Deregulate childcare to make it affordable
Britain has the highest childcare costs in the developed world. A two-earner family will spend over a third of their after-tax income on nurseries and childminders. It's three times as high as in Germany, even though our Government actually spends more on early years education. In fact, the UK government spends a bigger share of GDP on childcare than the EU average.
We've argued before that the solution here isn't to focus on the demand side with ever-greater subsidies, but to look at the supply-side factors that make childcare so darn expensive in the first place. Britain has some of the most restrictive childcare regulations in the world. Currently in the UK one adult is required for every three babies, four toddlers, or eight children over the age of three. Our staff-to-child ratios are some of the strictest in Europe, as the table below shows.
A 2015 study by Dianne Thomas and Devon Gorry for the Mercatus Center at George Mason University reveals the harm of mandating high staff-to-child ratios. Here are the four big takeaways from their study:
- Relaxing the staff-to-child by just just one infant reduces the cost of child care by between 9 and 20 per cent across all US states. Applying those findings to the UK suggest that simply by relaxing child-staff ratios to Norwegian levels we could cut childcare costs in half.
- Mandating quantity doesn't lead to better quality. When researchers control for confounding variables (e.g. mother's education levels, socio-economic status and income) staff to child ratios only have modest effects on the quality of childcare received.

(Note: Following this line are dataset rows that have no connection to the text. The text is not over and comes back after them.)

-- pv_equiv track=rewrite | github.com/VirendraChvan/E-Vakeel | vakilapp/views.py | has_alpha_num_sym
-- ===== SOURCE A (Python) =====
-- def has_alpha_num_sym(input_string):
--     has_alpha = False
--     has_num = False
--     has_sym=False
--
--     for char in input_string:
--         if char.isalpha():
--             has_alpha = True
--         elif char.isdigit():
--             has_num = True
--         if not char.isalnum():
--             has_sym=True
--
--     return has_alpha and has_num and has_sym
-- ===== SOURCE B (Python) =====
-- def has_alpha_num_sym(input_string):
--     has_alpha = any(c.isalpha() for c in input_string)
--     has_num = any(c.isdigit() for c in input_string)
--     has_sym = any(not c.isalnum() for c in input_string)
--     return has_alpha and has_num and has_sym
-- ===== Notes on version B (the rewrite author's own statement) =====
-- stated objective: idiomatic
-- what changed: Replaced the single fused flag-accumulating loop with three independent any() existence checks, one scan per property.
import Mathlib
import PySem

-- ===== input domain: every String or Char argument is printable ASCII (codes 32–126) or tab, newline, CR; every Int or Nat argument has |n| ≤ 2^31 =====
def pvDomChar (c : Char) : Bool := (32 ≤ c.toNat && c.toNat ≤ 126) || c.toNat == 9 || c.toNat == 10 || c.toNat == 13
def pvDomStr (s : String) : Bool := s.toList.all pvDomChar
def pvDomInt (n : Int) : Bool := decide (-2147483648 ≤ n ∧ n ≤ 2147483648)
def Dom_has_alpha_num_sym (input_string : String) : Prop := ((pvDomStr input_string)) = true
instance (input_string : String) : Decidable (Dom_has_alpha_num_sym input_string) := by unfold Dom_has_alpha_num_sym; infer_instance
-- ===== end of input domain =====

-- B replaces A's single fused flag-accumulating loop by three independent any-existence scans (idiomatic; same cost).

-- ===== PORT A =====
-- state = (has_alpha, has_num, has_sym); branches in Python's order (if/elif, then the isalnum check)
def has_alpha_num_sym (input_string : String) : Bool :=
  let st := input_string.toList.foldl
    (fun (st : Bool × Bool × Bool) c =>
      let st1 :=
        if PySem.Chars.isalpha c then (true, st.2.1, st.2.2)
        else if PySem.Chars.isdigit c then (st.1, true, st.2.2)
        else st
      if !PySem.Chars.isalnum c then (st1.1, st1.2.1, true) else st1)
    (false, false, false)
  st.1 && st.2.1 && st.2.2

-- ===== PORT B =====
def has_alpha_num_sym_alt (input_string : String) : Bool :=
  let has_alpha := input_string.toList.any (fun c => PySem.Chars.isalpha c)
  let has_num := input_string.toList.any (fun c => PySem.Chars.isdigit c)
  let has_sym := input_string.toList.any (fun c => !PySem.Chars.isalnum c)
  has_alpha && has_num && has_sym

-- ===== PRECONDITION & SPEC =====
def Spec_has_alpha_num_sym (input_string : String) (out : Bool) : Prop := out = has_alpha_num_sym_alt input_string
instance (input_string : String) (out : Bool) : Decidable (Spec_has_alpha_num_sym input_string out) := by unfold Spec_has_alpha_num_sym; infer_instance

-- ===== CLAIM (what is proved, stated in full; the proofs are below) =====
def Claim_equal_has_alpha_num_sym : Prop := ∀ (input_string : String), Dom_has_alpha_num_sym input_string → Spec_has_alpha_num_sym input_string (has_alpha_num_sym input_string)

-- ===== LEMMAS AND PROOFS =====

theorem pv_digit_not_alpha (c : Char) (h : PySem.Chars.isdigit c = true) :
    PySem.Chars.isalpha c = false := by
  simp [PySem.Chars.isdigit, Char.le_def, UInt32.le_iff_toNat_le] at h
  simp [PySem.Chars.isalpha, PySem.Chars.isupper, PySem.Chars.islower, Char.le_def,
    UInt32.le_iff_toNat_le]
  omega

-- the fold's invariant: each flag is the initial flag OR'd with the corresponding existence check
theorem pv_fold_char (l : List Char) (st : Bool × Bool × Bool) :
    l.foldl
      (fun (st : Bool × Bool × Bool) c =>
        let st1 :=
          if PySem.Chars.isalpha c then (true, st.2.1, st.2.2)
          else if PySem.Chars.isdigit c then (st.1, true, st.2.2)
          else st
        if !PySem.Chars.isalnum c then (st1.1, st1.2.1, true) else st1)
      st
    = (st.1 || l.any (fun c => PySem.Chars.isalpha c),
       st.2.1 || l.any (fun c => PySem.Chars.isdigit c),
       st.2.2 || l.any (fun c => !PySem.Chars.isalnum c)) := by
  induction l generalizing st with
  | nil => simp
  | cons c l ih =>
    simp only [List.foldl_cons, List.any_cons, ih]
    by_cases ha : PySem.Chars.isalpha c = true
    · have hd : PySem.Chars.isdigit c = false := by
        by_cases h : PySem.Chars.isdigit c = true
        · exact absurd ha (by simp [pv_digit_not_alpha c h])
        · simpa using h
      simp [ha, hd, PySem.Chars.isalnum]
    · by_cases hdg : PySem.Chars.isdigit c = true
      · simp [ha, hdg, PySem.Chars.isalnum]
      · simp [ha, hdg, PySem.Chars.isalnum, Bool.or_comm]

-- ===== VERDICT (by name: the statement is the Claim_ definition above) =====
theorem has_alpha_num_sym_spec : Claim_equal_has_alpha_num_sym := by
  intro s _
  show has_alpha_num_sym s = has_alpha_num_sym_alt s
  unfold has_alpha_num_sym has_alpha_num_sym_alt
  rw [pv_fold_char]
  simp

- High staff to child ratios aren't just ineffective and expensive, they're actively harmful to quality once you consider their knock-on effects. High staff to child ratios incentivise daycare centres to hire less-qualified staff in order to keep staff costs at manageable levels. If caregivers can provide care to twice as many people at a time then it makes sense to pay a bit extra for a more qualified staff member. Indeed, the evidence suggests that the biggest determinant of care quality is the level of training of the care giver.
We should follow Denmark, Spain, and Sweden's lead and scrap child-staff ratio mandates altogether. It would leave more money in the pocket of parents without undermining quality of care.